We read a lot about inhibitors, activators, agonists, antagonists which modulate (adjust/alter) enzyme or cell-receptor function and thus reducing/preventing the illness. 
For example, kinase inhibitors as cancer theraeupatics;  PPAR agonists as antidiabetic agents.
But the story doesn’t end when an inhibitor or agonist binds to an enzyme or cell-receptor, respectively.  These inhibitors or agonists do not directly (in a single step) affect the illness.  There are several intermediary steps (cascade of events) after the initial binding which bring about the finally observed biological response.  Agonist/Inhibitor binds to cell receptor (first step, called reception) which will send signals within the cells, and this signal is passed (transduction) to the necessary location via several helping hands (say enzymes).  At last the response is observed.  Let me show a pictorial representation of this explanation.

Synthetic organic chemists can correlate the cascade of events which I mentioned earlier to cascade reactions in organic synthesis. 

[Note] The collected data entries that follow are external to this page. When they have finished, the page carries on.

-- ===== PRECONDITION & SPEC =====
-- Excludes exactly the inputs where A raises: no '[' in state (ValueError from state.index('['))
-- or '[' occurring only as the last character (IndexError from state[bracket_index+1]).
-- B raises identically there.
def Pre_state_to_fen (state : String) : Prop :=
  0 ≤ PySem.Chars.find state.toList ['['] ∧
  PySem.Chars.find state.toList ['['] + 2 ≤ (state.toList.length : Int)
instance (state : String) : Decidable (Pre_state_to_fen state) := by unfold Pre_state_to_fen; infer_instance

def pvWitness_state_to_fen : String := "4ABC1[b]"

def Spec_state_to_fen (state : String) (out : String) : Prop := out = state_to_fen_alt state
instance (state : String) (out : String) : Decidable (Spec_state_to_fen state out) := by unfold Spec_state_to_fen; infer_instance

-- ===== CLAIM (what is proved, stated in full; the proofs are below) =====
def Claim_equal_state_to_fen : Prop := ∀ (state : String), Dom_state_to_fen state → Pre_state_to_fen state → Spec_state_to_fen state (state_to_fen state)

-- ===== LEMMAS AND PROOFS =====

-- the board cells contributed by one encoding character
def cellsOf (c : Char) : List (Option Char) :=
  if PySem.Chars.isdigit c then List.replicate (c.toNat - 48) none else [some (pieceA c)]

def pvDecode (enc : List Char) : List (Option Char) := enc.flatMap cellsOf

def finishRank (st : List Char × Nat) : List Char :=
  if st.2 > 0 then st.1 ++ pvCount st.2 else st.1

def rankOf (cells : List (Option Char)) : List Char := finishRank (cells.foldl innerStepA ([], 0))

def renderRanks : Nat → List (Option Char) → List Char
  | 0, _ => []
  | m+1, L => rankOf (L.take 8) ++ (if 0 < m then ['/'] else []) ++ renderRanks m (L.drop 8)

-- the 64 squares the ranks are rendered from: decode output truncated to 64 and padded with empties
def pvCells64 (s : List (Option Char)) : List (Option Char) :=
  s.take 64 ++ List.replicate (64 - s.length) none
theorem vals_invariant (K : Int) (travel : List (List Int)) :
    ∀ (i : Nat), i ≤ travel.length →
      ∀ k ∈ (altNeeds K travel).getD i PySem.Set.empty,
        (valsAt K travel i).getD k 0 = gP travel i k := by
  intro i
  induction i with
  | zero =>
    intro _ k _
    show (((altNeeds K travel).getD 0 PySem.Set.empty).foldl
      (fun (d : PySem.Dict Int Int) x => d.insert x 0) PySem.Dict.empty).getD k 0 = 0
    rw [getD_foldl_insert_zero]
    split <;> simp
  | succ i ih =>
    intro hi k hk
    show (altLevel (altNeeds K travel) travel (valsAt K travel i) ((i : Int) + 1)).getD k 0 = _
    unfold altLevel
    have ht1 : (((i : Int) + 1) - 1).toNat = i := by omega
    have ht2 : ((i : Int) + 1).toNat = i + 1 := by omega
    rw [ht1, ht2,
      getD_foldl_insert_fun (altCellB ((travel.getD i []).getD 0 0) ((travel.getD i []).getD 1 0)
        ((travel.getD i []).getD 2 0) ((travel.getD i []).getD 3 0) (valsAt K travel i) ((i : Int) + 1)),
      if_pos hk]
    apply cellB_eq_gP
    · intro hg
      have hmem := (mem_altBack (travel.getD i [])
        ((altNeeds K travel).getD (i + 1) PySem.Set.empty) k hk).1 hg
      rw [← needs_step K travel i (by omega)] at hmem
      exact ih (by omega) _ hmem
    · intro hg
      have hmem := (mem_altBack (travel.getD i [])
        ((altNeeds K travel).getD (i + 1) PySem.Set.empty) k hk).2 hg
      rw [← needs_step K travel i (by omega)] at hmem
      exact ih (by omega) _ hmem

Let us imagine ‘+’ charge as signal.  Now this signal has to reach from carbon circled in red to the carbon circled in blue of compound 1.  Compound 1 can be imagined as a cell receptor in inactive state.  Once TFA is added (imagine it to be an agonist), ‘+’ signal is generated.  Now this ‘+’ signal has to reach the final destination i.e. to the carbon circled in blue of compound 1.  By the help of several unsaturated functionalities both double and triple bonds (helping enzymes which facilitate transfer of signal) circled in blue in compound 2, ‘+’ signal reaches its destination.  Formation of compound 4 via compound 3 can be viewed as the final response of the signal.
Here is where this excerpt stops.